*** MATERIAL FOR THE TASK ***
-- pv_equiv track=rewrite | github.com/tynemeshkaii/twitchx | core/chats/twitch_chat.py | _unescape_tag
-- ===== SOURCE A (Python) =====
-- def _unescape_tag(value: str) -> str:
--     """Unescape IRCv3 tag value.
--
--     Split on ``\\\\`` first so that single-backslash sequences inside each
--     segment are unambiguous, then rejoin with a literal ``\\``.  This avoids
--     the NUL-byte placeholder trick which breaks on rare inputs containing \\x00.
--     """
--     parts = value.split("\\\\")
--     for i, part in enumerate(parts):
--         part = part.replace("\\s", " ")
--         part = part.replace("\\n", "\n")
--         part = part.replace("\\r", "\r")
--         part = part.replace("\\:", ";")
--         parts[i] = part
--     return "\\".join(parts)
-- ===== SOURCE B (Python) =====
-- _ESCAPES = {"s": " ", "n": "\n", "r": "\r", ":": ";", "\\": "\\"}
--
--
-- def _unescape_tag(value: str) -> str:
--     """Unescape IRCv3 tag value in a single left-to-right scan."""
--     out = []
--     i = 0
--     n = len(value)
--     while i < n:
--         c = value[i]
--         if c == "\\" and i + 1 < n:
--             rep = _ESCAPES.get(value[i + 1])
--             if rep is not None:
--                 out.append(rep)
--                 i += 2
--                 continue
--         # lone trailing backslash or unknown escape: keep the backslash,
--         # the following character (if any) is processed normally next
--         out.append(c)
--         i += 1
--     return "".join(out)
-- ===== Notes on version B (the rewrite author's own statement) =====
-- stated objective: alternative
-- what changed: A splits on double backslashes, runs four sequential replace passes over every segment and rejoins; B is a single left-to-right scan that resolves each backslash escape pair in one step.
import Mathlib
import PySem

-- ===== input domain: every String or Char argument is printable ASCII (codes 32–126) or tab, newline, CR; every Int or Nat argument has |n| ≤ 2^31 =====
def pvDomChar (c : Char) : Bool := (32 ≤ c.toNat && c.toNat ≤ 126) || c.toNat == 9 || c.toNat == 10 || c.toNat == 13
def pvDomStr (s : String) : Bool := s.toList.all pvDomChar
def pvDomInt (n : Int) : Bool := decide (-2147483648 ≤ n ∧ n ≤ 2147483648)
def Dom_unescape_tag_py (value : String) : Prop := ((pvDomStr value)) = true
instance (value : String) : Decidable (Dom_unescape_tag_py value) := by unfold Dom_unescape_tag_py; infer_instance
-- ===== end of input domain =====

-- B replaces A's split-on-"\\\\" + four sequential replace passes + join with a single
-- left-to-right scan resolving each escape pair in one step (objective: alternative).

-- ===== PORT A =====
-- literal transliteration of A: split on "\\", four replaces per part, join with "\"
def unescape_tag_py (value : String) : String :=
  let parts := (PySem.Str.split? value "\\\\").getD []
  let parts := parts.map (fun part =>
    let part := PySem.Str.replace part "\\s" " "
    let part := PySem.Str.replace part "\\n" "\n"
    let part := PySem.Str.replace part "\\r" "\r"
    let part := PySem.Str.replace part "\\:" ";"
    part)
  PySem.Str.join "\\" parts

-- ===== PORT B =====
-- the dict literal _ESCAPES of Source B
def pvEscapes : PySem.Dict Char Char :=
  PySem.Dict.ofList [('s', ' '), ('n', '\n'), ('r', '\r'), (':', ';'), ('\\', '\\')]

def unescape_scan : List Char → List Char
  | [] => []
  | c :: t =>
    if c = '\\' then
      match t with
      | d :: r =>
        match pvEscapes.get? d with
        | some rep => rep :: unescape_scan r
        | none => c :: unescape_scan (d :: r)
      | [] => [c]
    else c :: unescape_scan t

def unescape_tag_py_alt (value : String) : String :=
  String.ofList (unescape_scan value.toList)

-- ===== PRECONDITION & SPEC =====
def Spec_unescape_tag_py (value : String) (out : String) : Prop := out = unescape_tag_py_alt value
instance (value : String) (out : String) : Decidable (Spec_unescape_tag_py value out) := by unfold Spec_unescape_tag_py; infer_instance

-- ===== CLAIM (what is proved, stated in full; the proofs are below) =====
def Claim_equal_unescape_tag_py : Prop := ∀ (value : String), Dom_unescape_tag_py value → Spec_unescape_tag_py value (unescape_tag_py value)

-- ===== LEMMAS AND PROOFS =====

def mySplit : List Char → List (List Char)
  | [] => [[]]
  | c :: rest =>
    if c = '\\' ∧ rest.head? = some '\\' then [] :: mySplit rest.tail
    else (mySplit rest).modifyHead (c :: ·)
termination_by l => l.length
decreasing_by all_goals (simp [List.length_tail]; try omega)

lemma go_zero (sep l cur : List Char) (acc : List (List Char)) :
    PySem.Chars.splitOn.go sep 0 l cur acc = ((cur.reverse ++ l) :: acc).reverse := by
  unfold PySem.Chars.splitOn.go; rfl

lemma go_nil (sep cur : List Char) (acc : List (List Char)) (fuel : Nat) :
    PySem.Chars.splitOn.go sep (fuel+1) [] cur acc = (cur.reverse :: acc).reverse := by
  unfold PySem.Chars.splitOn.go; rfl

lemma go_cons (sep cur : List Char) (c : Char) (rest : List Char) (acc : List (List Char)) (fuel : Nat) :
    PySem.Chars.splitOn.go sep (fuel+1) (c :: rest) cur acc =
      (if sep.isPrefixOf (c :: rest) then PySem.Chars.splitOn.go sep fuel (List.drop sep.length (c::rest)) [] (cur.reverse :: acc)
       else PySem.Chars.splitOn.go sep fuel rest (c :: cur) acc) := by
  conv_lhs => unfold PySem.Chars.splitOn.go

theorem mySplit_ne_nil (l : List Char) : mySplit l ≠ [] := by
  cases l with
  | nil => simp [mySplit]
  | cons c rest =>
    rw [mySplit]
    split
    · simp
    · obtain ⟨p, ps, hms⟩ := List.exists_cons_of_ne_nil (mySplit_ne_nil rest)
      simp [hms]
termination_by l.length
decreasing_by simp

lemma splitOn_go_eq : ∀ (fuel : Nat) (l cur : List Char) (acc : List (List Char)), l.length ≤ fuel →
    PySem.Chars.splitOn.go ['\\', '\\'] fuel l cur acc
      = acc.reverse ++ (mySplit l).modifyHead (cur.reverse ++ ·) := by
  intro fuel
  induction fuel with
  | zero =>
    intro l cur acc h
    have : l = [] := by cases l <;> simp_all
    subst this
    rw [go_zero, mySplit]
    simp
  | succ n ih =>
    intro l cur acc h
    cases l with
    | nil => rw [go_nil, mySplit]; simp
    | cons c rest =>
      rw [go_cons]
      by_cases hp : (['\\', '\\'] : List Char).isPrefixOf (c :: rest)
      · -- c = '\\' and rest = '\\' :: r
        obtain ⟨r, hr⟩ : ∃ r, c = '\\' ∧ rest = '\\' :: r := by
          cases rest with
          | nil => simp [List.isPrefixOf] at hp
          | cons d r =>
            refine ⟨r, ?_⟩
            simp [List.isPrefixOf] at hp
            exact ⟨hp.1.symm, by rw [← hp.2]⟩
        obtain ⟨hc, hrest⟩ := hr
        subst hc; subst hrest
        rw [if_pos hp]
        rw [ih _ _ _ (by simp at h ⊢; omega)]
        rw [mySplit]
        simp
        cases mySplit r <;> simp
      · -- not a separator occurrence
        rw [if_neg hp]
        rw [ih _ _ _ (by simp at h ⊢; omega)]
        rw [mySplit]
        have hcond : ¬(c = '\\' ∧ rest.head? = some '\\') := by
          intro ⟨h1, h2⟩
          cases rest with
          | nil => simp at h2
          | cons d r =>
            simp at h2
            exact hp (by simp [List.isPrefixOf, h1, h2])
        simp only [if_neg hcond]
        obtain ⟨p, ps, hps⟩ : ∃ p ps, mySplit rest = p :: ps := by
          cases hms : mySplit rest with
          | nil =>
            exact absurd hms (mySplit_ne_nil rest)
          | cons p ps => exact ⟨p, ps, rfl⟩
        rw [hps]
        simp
*** End of MATERIAL FOR THE TASK ***
▸ **WORK TASK**: From the records above, print exactly the lines that run from the line with "conv_lhs => unfold PySem.Chars.splitOn.go" to the line with "succ n ih =>", inclusive.

▸ **RESULT OF THIS EXERCISE**:
  conv_lhs => unfold PySem.Chars.splitOn.go

theorem mySplit_ne_nil (l : List Char) : mySplit l ≠ [] := by
  cases l with
  | nil => simp [mySplit]
  | cons c rest =>
    rw [mySplit]
    split
    · simp
    · obtain ⟨p, ps, hms⟩ := List.exists_cons_of_ne_nil (mySplit_ne_nil rest)
      simp [hms]
termination_by l.length
decreasing_by simp

lemma splitOn_go_eq : ∀ (fuel : Nat) (l cur : List Char) (acc : List (List Char)), l.length ≤ fuel →
    PySem.Chars.splitOn.go ['\\', '\\'] fuel l cur acc
      = acc.reverse ++ (mySplit l).modifyHead (cur.reverse ++ ·) := by
  intro fuel
  induction fuel with
  | zero =>
    intro l cur acc h
    have : l = [] := by cases l <;> simp_all
    subst this
    rw [go_zero, mySplit]
    simp
  | succ n ih =>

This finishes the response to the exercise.